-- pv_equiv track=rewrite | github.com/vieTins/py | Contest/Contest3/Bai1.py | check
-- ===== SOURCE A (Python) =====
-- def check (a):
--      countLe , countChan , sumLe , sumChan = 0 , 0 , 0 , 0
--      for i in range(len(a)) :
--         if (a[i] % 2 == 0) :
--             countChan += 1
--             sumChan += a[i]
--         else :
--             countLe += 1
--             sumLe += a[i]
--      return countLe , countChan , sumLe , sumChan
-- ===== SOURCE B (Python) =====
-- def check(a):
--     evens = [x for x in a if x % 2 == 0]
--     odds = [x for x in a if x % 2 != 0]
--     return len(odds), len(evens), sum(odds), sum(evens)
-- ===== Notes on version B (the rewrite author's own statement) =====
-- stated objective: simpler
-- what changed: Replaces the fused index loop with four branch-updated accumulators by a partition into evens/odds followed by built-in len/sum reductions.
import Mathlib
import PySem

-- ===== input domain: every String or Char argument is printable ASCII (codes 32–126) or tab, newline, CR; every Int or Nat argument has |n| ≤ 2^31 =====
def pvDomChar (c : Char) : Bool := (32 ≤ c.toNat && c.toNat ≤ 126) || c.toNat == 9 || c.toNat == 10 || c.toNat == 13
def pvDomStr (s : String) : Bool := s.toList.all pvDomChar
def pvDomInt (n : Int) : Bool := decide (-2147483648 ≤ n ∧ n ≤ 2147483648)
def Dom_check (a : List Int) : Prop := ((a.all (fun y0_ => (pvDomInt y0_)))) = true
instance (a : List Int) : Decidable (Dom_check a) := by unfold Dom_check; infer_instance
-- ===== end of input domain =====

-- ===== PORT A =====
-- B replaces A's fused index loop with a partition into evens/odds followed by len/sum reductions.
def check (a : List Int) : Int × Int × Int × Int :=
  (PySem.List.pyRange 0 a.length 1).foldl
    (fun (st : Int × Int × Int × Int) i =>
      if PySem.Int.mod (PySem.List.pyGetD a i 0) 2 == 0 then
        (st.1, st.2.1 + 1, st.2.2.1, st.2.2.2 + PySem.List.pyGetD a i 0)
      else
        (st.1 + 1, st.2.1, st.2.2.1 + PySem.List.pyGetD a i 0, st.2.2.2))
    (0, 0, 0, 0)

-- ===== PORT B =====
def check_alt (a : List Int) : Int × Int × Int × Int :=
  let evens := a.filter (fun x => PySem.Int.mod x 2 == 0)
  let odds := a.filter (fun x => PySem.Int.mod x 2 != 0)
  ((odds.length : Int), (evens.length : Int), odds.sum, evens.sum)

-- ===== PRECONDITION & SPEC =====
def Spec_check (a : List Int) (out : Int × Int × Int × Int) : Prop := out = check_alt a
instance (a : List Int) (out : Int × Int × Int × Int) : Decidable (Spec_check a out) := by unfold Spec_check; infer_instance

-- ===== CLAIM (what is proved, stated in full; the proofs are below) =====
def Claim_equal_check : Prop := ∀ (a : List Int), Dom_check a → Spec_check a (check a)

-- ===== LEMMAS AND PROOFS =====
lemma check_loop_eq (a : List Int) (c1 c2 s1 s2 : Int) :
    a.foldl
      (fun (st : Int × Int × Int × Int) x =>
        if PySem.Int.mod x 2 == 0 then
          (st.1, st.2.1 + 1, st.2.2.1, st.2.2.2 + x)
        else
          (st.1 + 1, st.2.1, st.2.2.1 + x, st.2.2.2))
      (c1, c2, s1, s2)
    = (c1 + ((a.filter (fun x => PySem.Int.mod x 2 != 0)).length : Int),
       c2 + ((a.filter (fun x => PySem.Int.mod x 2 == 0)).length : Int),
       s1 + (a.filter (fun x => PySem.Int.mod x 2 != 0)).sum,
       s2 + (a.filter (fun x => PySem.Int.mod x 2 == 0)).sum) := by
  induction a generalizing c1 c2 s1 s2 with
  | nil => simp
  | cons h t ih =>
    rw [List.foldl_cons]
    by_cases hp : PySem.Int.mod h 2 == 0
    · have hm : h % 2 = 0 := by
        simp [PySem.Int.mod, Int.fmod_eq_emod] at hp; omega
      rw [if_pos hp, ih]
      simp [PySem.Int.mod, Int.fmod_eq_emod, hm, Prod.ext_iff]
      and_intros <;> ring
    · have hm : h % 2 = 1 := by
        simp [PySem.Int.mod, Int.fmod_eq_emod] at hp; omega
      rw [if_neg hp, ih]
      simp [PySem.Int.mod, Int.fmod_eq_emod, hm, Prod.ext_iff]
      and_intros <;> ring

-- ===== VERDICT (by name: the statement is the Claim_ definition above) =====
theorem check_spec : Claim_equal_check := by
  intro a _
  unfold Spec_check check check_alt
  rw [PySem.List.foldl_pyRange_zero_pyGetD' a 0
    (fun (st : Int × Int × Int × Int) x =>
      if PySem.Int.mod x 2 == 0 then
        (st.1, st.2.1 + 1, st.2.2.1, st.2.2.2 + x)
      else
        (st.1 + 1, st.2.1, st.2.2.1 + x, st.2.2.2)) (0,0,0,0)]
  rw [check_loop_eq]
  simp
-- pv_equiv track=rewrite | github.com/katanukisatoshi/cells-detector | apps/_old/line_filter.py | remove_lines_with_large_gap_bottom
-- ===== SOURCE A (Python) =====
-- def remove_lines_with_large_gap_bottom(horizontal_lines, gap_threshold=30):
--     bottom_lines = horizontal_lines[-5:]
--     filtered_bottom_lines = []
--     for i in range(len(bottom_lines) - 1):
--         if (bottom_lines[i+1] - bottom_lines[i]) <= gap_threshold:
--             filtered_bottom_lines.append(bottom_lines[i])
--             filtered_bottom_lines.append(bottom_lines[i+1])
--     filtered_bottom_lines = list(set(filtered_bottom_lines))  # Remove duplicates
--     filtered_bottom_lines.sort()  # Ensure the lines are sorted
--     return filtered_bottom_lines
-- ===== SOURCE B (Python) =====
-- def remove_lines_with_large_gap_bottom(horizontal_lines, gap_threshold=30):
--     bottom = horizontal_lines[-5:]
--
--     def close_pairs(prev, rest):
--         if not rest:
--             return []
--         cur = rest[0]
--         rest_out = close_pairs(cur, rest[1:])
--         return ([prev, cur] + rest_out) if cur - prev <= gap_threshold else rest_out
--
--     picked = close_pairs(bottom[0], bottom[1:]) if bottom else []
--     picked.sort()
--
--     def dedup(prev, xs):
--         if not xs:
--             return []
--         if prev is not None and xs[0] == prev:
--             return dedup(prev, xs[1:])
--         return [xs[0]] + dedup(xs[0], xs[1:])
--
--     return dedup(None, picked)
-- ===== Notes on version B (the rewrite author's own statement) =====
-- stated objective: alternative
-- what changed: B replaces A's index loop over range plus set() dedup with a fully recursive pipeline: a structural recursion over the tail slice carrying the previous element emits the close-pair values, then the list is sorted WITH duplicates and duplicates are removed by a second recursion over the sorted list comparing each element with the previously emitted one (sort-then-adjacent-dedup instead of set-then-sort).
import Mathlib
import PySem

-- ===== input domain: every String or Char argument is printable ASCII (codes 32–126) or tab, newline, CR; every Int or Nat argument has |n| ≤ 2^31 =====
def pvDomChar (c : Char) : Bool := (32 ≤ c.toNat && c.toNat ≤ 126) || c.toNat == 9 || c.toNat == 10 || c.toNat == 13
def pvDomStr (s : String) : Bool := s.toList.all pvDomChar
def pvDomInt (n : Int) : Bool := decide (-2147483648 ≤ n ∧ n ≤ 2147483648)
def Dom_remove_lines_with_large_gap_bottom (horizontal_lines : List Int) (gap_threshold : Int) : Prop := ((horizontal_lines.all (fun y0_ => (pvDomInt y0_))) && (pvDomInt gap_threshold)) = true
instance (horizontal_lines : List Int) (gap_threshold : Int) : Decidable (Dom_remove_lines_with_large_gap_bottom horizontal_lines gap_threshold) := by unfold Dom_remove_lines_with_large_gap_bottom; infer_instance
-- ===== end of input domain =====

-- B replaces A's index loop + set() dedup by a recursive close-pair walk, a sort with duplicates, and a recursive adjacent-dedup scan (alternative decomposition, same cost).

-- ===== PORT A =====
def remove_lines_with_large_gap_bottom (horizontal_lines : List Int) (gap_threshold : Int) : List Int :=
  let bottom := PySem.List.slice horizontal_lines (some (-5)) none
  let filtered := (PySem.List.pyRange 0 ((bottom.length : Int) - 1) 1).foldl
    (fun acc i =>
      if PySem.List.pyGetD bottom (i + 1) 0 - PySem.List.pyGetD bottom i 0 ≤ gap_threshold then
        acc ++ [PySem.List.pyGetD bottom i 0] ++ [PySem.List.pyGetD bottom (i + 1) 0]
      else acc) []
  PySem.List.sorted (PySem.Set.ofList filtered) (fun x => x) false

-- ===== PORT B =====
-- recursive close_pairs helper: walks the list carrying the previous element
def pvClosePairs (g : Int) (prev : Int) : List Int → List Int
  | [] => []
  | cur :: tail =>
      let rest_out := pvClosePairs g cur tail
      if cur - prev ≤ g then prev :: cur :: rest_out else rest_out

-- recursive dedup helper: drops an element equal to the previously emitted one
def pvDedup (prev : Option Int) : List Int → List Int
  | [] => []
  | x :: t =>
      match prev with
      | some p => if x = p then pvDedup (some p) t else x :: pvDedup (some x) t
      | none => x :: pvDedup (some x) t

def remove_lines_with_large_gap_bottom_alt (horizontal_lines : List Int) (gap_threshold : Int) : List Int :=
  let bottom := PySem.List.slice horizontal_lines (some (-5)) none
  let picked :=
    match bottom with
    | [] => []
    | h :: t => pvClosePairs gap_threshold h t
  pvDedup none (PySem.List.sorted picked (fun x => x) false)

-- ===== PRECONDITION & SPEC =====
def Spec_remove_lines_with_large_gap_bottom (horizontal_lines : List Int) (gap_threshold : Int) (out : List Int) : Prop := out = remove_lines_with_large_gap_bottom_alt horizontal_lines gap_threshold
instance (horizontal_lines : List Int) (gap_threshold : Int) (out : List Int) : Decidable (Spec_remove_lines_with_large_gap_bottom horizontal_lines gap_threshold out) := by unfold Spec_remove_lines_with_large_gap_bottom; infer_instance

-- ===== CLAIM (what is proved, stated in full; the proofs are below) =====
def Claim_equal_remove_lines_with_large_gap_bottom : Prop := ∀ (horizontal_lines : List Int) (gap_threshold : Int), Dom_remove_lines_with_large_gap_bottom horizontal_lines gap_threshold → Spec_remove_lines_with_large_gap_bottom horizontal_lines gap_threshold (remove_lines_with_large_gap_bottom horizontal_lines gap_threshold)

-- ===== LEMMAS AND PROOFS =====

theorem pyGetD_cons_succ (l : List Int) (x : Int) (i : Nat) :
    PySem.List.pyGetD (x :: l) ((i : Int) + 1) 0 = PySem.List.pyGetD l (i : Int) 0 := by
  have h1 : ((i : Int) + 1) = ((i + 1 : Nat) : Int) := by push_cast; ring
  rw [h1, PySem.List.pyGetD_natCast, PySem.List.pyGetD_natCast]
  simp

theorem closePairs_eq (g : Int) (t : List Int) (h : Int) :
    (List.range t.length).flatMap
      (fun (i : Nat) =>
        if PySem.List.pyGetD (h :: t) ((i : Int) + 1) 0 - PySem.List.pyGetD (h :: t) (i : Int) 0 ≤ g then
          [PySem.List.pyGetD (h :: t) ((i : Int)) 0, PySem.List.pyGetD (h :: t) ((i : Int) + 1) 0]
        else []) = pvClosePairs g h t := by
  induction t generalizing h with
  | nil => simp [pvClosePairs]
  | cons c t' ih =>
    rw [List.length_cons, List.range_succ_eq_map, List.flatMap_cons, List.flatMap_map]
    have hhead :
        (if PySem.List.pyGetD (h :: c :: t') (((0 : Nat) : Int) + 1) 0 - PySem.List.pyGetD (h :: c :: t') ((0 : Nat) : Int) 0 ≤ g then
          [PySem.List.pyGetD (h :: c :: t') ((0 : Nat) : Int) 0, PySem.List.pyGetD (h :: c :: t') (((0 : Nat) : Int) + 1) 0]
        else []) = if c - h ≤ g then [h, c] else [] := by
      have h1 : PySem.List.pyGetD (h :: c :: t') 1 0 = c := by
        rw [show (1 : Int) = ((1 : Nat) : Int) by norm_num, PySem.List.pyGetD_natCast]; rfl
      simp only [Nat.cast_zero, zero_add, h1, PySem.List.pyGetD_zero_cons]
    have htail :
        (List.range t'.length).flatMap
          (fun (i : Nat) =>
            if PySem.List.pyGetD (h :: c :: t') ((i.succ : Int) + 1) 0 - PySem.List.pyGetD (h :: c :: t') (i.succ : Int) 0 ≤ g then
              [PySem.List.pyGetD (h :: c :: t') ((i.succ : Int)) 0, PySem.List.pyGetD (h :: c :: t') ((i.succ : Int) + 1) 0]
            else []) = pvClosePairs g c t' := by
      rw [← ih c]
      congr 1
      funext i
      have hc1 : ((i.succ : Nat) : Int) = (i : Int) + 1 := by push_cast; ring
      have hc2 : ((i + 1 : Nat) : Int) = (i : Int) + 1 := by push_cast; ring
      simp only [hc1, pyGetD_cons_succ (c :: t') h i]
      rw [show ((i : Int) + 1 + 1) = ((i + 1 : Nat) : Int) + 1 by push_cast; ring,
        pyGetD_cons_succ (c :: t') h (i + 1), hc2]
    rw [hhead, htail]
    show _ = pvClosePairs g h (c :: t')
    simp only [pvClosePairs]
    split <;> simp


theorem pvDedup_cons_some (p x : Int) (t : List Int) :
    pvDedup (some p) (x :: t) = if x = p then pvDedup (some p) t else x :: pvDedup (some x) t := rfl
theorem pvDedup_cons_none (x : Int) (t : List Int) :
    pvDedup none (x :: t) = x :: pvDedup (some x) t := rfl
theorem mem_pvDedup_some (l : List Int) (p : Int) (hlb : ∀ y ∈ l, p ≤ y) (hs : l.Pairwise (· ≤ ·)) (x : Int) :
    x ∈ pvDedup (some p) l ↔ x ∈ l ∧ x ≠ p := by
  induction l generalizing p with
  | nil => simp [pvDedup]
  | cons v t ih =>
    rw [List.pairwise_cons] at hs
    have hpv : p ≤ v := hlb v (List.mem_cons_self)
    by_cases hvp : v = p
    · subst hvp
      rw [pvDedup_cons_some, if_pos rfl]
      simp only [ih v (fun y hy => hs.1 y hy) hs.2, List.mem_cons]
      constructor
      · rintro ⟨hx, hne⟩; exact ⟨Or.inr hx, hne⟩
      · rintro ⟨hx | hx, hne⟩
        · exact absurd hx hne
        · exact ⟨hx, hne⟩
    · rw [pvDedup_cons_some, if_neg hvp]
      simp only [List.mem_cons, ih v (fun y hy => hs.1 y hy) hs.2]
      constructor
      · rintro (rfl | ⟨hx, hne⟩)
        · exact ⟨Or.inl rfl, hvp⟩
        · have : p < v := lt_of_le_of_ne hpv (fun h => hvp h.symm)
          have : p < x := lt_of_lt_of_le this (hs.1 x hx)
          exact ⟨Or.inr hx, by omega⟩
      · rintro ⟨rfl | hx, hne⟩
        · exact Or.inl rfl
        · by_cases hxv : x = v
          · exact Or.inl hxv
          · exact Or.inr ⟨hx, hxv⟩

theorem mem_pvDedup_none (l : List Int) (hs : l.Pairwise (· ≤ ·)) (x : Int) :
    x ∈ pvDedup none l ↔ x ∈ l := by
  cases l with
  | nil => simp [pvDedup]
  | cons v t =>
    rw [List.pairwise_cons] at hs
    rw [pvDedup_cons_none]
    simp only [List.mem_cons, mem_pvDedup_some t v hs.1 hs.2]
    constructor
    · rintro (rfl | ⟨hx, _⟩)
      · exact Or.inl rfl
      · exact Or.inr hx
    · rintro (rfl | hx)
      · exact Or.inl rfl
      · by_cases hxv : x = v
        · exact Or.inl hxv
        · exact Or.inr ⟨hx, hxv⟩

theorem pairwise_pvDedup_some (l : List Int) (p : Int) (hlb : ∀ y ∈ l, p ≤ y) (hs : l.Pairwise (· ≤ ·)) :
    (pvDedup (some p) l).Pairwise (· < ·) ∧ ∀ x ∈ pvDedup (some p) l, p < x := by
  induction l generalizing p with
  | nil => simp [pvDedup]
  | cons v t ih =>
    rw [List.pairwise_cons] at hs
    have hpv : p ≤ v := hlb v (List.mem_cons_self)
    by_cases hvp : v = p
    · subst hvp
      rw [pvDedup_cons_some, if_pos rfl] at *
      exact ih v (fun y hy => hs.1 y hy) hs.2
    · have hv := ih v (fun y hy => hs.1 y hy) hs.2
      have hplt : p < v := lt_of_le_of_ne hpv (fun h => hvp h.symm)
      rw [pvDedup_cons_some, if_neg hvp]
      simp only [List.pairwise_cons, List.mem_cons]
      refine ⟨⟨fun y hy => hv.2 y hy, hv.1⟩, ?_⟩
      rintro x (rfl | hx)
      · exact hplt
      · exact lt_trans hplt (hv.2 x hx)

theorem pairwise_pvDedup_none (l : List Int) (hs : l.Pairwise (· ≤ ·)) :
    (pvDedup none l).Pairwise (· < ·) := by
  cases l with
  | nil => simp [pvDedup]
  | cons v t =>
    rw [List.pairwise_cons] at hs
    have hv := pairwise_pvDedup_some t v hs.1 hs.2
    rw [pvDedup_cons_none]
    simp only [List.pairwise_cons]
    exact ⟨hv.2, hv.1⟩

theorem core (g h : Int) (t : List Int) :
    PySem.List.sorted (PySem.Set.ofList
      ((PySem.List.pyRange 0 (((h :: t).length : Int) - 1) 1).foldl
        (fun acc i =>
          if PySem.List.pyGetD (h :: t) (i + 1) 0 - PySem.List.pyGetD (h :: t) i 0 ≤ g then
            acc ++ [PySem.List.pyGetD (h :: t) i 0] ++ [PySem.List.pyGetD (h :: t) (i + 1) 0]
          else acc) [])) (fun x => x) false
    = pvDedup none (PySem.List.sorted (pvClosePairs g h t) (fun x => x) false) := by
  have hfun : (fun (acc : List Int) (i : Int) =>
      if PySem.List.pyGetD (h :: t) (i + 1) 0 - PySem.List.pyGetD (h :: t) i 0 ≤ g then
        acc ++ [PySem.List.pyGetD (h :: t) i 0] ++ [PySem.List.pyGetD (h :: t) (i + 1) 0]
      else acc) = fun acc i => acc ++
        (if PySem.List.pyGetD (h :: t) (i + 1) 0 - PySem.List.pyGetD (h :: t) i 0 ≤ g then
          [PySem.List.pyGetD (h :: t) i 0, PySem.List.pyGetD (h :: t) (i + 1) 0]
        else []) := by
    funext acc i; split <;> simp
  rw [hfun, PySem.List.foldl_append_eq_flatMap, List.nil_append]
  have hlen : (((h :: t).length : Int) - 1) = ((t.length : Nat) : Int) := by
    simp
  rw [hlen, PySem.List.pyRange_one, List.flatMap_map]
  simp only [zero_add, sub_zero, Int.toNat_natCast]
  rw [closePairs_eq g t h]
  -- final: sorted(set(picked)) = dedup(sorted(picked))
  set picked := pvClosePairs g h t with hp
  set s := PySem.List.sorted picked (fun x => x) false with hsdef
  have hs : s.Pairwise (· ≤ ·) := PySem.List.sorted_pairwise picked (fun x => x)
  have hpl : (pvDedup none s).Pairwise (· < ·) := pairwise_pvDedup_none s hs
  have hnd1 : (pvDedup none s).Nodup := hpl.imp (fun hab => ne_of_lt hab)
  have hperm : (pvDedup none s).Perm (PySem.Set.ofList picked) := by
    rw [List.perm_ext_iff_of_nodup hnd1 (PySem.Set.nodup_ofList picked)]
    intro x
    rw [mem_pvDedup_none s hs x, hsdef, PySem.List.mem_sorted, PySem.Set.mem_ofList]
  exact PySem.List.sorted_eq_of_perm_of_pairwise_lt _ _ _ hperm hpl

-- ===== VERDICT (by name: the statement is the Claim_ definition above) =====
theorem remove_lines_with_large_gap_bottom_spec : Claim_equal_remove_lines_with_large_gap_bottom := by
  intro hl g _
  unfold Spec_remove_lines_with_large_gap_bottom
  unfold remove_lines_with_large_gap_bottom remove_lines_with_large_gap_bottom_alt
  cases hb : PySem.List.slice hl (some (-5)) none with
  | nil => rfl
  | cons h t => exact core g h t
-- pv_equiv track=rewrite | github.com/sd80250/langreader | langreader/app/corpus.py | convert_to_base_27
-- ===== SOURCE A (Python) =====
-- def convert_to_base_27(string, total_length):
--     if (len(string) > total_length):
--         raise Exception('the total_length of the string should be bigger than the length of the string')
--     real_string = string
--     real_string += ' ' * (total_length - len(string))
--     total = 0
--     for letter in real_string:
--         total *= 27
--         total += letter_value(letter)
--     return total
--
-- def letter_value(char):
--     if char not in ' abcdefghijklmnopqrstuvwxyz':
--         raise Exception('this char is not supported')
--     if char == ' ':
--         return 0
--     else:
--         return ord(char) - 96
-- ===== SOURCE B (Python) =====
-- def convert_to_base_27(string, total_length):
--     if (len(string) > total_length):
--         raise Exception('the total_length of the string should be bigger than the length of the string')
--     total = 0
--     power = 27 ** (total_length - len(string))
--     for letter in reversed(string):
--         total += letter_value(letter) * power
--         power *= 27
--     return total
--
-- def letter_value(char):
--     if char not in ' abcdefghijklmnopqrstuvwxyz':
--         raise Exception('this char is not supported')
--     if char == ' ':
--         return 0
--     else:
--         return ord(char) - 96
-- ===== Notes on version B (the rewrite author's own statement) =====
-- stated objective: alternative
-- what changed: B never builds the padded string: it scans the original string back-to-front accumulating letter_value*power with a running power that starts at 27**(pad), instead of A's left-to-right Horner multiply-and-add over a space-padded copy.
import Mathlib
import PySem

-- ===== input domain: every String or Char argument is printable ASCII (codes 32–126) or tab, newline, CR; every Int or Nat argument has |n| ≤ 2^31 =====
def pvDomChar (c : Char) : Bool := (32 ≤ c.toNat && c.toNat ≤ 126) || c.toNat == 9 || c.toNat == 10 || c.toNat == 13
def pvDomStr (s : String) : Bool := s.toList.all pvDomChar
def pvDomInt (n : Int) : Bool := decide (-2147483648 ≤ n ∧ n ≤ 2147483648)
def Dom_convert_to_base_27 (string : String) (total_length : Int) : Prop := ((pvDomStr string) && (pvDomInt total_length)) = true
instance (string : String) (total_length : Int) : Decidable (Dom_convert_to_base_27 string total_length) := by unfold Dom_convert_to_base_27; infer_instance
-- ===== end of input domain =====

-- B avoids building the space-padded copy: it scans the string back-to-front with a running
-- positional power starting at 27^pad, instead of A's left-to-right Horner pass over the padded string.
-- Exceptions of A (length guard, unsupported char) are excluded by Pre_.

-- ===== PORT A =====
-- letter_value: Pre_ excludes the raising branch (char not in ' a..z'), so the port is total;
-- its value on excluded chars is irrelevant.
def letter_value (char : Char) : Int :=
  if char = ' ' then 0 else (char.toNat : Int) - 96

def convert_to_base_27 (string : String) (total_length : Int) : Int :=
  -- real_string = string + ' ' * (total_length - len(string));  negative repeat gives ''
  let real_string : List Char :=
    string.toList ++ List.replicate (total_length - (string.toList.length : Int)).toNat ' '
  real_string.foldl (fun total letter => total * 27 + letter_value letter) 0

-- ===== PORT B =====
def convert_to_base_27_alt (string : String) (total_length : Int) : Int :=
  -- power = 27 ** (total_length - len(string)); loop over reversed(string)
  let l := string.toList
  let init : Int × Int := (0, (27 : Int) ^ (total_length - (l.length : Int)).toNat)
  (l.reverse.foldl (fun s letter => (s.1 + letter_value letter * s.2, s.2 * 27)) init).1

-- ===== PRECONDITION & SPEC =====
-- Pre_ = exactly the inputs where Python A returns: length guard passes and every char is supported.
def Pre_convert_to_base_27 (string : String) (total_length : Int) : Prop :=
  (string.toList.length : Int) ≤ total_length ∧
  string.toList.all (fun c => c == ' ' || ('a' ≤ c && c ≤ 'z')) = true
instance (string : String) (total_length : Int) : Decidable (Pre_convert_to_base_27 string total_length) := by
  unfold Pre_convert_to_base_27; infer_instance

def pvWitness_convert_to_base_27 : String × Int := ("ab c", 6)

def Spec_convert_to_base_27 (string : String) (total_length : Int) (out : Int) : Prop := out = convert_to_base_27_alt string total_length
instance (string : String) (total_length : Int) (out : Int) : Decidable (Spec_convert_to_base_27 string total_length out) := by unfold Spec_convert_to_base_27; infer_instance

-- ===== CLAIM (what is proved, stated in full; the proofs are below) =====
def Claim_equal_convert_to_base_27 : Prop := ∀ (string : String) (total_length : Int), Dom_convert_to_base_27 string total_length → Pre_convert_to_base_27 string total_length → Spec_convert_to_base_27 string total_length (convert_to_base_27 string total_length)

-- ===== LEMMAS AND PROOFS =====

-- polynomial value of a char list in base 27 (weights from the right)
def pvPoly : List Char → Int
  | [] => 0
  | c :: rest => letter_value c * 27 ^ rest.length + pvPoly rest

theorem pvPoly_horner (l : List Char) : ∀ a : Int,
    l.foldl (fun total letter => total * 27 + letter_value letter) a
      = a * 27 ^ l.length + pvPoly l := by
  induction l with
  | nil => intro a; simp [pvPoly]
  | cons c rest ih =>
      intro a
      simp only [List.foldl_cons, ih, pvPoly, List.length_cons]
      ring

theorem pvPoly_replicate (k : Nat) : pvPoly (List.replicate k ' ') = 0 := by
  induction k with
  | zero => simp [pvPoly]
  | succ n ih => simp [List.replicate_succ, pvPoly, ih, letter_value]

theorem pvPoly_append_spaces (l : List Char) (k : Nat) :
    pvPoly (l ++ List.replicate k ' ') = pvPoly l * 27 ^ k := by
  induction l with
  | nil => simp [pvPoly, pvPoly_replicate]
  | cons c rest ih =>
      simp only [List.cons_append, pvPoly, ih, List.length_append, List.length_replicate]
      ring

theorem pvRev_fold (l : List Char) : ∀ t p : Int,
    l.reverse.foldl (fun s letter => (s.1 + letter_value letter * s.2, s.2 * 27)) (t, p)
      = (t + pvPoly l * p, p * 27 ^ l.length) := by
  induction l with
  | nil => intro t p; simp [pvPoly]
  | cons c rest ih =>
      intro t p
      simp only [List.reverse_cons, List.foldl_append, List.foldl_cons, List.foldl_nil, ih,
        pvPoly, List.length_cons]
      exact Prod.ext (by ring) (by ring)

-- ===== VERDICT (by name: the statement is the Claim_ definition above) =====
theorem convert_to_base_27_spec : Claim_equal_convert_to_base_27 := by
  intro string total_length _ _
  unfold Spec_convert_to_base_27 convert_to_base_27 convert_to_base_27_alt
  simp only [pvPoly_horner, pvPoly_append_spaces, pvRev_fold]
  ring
○ ○ ○ ○
About this task:
Please restate the records word for word. Go from the first line to the line with "countChan += 1" and include both.

Output for this exercise:
-- pv_equiv track=rewrite | github.com/vieTins/py | Contest/Contest3/Bai1.py | check
-- ===== SOURCE A (Python) =====
-- def check (a):
--      countLe , countChan , sumLe , sumChan = 0 , 0 , 0 , 0
--      for i in range(len(a)) :
--         if (a[i] % 2 == 0) :
--             countChan += 1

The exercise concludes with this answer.